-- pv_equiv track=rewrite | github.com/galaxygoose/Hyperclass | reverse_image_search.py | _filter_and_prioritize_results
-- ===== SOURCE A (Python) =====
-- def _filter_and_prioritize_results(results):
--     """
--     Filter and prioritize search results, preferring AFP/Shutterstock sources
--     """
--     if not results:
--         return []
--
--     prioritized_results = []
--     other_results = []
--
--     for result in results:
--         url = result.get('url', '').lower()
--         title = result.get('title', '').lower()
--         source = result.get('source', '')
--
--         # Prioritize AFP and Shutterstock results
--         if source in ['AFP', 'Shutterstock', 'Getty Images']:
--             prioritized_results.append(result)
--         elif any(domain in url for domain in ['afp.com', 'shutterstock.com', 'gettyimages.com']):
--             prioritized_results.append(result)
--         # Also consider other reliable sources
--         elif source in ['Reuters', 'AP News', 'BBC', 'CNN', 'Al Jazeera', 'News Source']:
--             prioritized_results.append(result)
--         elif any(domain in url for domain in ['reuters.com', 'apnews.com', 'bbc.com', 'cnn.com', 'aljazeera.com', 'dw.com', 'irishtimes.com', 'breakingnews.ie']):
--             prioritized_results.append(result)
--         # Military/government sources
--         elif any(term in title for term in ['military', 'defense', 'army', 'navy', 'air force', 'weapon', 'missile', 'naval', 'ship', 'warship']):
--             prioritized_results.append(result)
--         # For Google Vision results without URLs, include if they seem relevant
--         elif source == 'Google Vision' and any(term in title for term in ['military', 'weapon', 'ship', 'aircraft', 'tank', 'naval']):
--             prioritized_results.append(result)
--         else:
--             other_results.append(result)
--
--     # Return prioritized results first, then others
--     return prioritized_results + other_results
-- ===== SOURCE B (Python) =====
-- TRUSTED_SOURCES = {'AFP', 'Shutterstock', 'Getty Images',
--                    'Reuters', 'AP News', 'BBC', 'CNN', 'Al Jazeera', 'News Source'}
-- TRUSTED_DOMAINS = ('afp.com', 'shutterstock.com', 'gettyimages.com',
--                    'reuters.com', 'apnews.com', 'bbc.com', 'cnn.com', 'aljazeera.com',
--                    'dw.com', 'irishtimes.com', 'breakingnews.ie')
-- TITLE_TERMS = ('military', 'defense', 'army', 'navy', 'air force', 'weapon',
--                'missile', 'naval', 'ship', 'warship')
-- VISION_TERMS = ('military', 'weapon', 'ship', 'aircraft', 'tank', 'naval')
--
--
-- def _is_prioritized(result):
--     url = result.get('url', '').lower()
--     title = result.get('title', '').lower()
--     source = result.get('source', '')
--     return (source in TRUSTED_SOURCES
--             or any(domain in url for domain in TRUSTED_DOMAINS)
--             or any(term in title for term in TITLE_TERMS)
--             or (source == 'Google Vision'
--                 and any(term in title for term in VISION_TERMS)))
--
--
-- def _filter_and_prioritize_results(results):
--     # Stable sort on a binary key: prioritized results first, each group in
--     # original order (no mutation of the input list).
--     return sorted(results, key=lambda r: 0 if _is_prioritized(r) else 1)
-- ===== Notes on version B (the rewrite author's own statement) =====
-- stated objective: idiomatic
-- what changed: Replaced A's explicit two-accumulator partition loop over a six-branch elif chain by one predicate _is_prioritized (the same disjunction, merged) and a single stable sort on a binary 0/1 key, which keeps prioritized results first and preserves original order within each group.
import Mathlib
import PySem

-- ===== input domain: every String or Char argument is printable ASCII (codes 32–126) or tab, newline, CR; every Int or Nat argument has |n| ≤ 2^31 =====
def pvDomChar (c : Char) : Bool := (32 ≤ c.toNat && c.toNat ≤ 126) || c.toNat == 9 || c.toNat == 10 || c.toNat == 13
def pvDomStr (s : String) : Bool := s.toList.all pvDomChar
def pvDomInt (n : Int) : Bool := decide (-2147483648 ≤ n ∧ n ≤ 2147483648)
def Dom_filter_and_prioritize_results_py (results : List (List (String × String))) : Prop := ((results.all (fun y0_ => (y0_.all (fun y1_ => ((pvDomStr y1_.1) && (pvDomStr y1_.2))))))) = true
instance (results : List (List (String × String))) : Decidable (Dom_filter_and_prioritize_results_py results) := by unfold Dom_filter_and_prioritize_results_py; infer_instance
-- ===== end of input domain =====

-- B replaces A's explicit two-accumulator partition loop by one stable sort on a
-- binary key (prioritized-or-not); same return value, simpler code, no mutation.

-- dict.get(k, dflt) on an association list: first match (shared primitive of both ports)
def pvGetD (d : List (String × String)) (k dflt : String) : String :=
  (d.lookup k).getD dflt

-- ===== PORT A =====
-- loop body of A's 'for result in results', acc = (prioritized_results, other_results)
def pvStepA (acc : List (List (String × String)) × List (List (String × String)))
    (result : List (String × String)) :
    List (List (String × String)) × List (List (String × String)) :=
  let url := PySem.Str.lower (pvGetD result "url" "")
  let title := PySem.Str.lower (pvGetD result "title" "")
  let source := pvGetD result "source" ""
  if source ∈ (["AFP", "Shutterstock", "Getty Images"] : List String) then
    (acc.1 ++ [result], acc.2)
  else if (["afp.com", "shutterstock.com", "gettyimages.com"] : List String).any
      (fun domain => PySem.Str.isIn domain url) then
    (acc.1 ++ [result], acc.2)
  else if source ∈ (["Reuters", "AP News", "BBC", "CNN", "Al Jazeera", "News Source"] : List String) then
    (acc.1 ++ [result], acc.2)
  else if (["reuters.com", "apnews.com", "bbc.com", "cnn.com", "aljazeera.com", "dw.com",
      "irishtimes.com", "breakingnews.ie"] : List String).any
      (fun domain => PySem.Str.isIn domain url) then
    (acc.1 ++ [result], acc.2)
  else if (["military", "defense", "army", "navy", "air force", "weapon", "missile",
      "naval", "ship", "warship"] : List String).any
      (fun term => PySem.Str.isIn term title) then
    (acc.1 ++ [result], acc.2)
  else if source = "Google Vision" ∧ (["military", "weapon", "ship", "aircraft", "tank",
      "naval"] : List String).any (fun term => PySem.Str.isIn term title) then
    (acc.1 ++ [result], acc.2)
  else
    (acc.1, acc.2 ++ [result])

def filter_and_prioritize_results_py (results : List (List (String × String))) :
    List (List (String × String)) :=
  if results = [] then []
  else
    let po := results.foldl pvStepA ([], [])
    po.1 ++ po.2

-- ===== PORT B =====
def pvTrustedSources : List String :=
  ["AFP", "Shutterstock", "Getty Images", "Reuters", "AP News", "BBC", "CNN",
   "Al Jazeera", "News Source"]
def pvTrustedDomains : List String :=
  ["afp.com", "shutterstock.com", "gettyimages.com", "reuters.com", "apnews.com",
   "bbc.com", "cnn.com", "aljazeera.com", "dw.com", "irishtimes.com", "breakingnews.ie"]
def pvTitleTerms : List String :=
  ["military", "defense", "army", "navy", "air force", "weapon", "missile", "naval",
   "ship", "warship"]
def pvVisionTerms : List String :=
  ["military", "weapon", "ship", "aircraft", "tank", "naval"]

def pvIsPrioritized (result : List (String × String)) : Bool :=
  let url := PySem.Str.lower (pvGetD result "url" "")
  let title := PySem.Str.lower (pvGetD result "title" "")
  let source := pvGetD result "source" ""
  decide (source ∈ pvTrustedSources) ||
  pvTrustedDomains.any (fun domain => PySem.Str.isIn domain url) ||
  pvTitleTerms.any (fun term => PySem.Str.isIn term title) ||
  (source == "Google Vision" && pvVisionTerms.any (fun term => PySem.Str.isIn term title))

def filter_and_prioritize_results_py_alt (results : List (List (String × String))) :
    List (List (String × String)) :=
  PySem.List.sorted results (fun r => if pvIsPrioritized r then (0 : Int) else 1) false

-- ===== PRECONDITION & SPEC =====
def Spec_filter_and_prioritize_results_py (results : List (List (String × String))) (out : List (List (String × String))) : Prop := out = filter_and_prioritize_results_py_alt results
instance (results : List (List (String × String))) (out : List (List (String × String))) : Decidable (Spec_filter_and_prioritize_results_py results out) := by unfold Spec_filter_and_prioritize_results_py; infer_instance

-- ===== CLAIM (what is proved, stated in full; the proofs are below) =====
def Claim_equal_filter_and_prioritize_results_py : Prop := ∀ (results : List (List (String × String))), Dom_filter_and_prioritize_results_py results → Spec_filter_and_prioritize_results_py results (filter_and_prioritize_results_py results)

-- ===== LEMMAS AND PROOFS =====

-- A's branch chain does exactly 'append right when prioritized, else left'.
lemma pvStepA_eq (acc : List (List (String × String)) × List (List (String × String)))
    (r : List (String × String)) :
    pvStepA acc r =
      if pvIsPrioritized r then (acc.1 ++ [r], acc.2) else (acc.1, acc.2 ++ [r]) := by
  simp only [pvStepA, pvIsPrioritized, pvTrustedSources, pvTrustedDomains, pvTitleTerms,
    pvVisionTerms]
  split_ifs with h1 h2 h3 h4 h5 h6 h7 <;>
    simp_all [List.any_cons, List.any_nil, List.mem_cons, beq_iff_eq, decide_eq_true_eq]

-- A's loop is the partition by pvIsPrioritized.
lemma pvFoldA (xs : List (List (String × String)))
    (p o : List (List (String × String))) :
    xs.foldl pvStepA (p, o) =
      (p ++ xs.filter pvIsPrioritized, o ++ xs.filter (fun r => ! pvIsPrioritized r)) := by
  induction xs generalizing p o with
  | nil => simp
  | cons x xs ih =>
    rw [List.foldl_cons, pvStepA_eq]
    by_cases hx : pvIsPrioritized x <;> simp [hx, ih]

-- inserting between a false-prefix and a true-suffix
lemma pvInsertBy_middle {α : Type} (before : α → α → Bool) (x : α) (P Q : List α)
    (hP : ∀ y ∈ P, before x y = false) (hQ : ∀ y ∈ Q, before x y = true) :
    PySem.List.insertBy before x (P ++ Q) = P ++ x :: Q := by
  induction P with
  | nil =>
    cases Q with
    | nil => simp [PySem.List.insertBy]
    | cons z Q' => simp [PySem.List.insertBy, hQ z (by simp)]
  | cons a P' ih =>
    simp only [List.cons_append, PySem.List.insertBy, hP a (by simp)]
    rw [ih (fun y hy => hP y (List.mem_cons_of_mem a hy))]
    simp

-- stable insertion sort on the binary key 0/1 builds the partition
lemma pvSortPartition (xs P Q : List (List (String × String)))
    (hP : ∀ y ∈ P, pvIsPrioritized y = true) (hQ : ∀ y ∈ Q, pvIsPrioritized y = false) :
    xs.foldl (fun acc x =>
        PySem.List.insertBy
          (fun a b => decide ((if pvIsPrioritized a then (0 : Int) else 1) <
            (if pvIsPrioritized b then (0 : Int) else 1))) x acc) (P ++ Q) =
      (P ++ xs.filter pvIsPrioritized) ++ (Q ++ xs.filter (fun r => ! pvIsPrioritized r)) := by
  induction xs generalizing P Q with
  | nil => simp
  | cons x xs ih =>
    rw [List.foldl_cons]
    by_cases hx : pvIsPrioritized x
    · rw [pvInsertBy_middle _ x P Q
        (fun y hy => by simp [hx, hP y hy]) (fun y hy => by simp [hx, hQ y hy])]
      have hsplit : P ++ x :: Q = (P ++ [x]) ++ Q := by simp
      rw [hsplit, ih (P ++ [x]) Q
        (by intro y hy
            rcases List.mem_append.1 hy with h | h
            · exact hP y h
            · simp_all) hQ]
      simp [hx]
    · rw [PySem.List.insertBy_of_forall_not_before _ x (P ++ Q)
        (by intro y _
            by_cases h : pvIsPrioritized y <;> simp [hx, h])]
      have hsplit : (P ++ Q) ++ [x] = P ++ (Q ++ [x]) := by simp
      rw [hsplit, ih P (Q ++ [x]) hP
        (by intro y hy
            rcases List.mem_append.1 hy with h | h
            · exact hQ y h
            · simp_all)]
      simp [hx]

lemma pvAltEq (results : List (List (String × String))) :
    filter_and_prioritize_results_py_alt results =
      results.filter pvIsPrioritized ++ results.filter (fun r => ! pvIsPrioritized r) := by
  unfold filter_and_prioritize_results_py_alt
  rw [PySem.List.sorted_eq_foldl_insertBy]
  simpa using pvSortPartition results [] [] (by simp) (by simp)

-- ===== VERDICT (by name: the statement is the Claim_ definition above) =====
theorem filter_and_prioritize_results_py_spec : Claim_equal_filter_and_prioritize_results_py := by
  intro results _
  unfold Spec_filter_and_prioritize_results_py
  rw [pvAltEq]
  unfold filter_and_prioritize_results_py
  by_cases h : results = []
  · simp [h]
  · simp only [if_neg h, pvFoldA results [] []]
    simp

===============

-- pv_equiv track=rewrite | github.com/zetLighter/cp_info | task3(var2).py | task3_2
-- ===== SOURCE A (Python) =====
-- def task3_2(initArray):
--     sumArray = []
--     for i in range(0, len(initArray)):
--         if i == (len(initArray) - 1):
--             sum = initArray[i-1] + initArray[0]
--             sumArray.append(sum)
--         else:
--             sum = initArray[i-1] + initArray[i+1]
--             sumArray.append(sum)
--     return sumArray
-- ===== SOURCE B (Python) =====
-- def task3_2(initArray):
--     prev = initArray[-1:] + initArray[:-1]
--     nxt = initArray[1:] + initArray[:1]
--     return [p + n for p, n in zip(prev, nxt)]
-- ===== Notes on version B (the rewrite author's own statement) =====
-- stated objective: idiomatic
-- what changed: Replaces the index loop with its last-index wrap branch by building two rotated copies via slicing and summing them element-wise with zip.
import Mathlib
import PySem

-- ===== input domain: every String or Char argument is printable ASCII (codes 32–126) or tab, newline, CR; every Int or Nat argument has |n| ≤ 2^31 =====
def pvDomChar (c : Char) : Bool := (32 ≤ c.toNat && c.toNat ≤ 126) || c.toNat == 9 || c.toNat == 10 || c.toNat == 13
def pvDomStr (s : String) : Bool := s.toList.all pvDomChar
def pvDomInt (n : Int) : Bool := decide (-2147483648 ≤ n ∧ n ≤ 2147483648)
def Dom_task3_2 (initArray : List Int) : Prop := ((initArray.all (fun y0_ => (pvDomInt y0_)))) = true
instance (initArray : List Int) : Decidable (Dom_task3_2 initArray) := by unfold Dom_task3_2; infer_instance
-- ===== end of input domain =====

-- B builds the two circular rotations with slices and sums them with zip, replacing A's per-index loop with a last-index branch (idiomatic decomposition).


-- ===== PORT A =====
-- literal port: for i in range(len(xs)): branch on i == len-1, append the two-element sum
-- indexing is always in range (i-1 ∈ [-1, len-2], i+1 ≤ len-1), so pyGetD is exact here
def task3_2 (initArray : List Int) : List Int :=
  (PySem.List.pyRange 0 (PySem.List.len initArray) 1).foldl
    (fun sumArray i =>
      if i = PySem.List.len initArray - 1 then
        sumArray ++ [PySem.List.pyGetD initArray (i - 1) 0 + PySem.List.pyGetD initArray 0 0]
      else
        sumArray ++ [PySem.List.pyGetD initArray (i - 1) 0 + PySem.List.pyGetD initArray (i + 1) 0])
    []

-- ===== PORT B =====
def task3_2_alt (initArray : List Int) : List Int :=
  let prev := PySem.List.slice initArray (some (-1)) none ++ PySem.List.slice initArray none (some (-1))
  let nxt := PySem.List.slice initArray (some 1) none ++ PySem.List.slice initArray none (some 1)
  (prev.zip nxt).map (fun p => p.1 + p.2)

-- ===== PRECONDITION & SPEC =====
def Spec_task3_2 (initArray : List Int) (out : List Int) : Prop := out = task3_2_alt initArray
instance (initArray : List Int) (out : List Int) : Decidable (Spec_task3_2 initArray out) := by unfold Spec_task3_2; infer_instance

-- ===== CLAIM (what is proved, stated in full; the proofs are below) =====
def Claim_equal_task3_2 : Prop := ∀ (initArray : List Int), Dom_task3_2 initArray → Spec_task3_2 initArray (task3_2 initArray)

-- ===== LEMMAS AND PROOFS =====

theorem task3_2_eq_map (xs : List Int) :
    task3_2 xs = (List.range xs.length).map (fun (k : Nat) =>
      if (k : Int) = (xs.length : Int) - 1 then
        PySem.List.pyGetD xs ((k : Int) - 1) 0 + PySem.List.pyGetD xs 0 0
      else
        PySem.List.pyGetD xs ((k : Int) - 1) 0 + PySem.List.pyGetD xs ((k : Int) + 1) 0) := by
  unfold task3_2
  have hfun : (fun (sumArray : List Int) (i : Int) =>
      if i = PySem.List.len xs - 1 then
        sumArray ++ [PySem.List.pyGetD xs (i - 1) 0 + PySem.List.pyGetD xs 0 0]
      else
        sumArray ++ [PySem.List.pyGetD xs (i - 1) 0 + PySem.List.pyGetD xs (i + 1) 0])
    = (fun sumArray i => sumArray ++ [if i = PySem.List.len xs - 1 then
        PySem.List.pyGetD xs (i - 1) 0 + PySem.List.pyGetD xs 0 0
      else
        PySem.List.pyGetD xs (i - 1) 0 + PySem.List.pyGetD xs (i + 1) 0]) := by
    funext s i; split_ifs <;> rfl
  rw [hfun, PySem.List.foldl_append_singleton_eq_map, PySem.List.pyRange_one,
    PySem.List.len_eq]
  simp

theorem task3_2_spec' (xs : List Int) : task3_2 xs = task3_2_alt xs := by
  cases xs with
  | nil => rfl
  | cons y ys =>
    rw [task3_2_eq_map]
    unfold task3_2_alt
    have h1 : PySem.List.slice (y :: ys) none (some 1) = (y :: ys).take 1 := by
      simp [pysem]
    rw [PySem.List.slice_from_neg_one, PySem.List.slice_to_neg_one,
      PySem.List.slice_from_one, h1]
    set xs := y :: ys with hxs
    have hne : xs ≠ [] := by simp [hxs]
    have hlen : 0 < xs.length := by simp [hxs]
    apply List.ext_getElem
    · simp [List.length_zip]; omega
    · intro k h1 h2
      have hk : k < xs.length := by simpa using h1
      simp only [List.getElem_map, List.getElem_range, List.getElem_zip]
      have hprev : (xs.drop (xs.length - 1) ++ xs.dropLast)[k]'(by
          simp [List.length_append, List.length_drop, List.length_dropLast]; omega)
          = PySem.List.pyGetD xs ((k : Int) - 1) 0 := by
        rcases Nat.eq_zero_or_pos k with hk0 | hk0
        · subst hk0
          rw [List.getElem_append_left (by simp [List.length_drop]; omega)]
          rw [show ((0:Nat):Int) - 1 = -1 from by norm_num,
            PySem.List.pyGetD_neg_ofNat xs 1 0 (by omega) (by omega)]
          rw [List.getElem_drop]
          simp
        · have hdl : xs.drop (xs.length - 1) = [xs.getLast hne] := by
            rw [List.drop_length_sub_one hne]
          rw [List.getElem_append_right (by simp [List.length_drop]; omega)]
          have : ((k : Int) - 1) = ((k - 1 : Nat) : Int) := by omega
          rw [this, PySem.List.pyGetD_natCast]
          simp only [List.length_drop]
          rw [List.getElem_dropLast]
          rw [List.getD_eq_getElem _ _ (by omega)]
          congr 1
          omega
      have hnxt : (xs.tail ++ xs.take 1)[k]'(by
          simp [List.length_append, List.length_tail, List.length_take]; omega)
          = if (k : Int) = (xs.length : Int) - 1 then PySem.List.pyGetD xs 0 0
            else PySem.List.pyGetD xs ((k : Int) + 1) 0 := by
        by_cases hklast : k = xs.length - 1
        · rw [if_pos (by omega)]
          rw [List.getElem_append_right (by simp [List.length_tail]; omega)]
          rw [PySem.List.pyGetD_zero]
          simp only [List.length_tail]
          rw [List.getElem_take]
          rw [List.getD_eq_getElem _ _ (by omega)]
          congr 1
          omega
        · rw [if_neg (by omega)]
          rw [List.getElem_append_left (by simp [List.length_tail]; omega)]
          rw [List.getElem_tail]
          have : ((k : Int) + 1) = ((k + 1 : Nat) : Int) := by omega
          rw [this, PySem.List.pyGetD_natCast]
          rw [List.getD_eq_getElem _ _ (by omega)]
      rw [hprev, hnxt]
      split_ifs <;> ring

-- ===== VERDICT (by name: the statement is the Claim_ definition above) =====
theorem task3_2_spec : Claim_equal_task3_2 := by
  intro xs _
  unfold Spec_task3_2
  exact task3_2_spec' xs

===============

= Assigned task =
Every line with "warship" in it should be copied from the entries.

= Answer below =
--         elif any(term in title for term in ['military', 'defense', 'army', 'navy', 'air force', 'weapon', 'missile', 'naval', 'ship', 'warship']):
--                'missile', 'naval', 'ship', 'warship')
      "naval", "ship", "warship"] : List String).any
   "ship", "warship"]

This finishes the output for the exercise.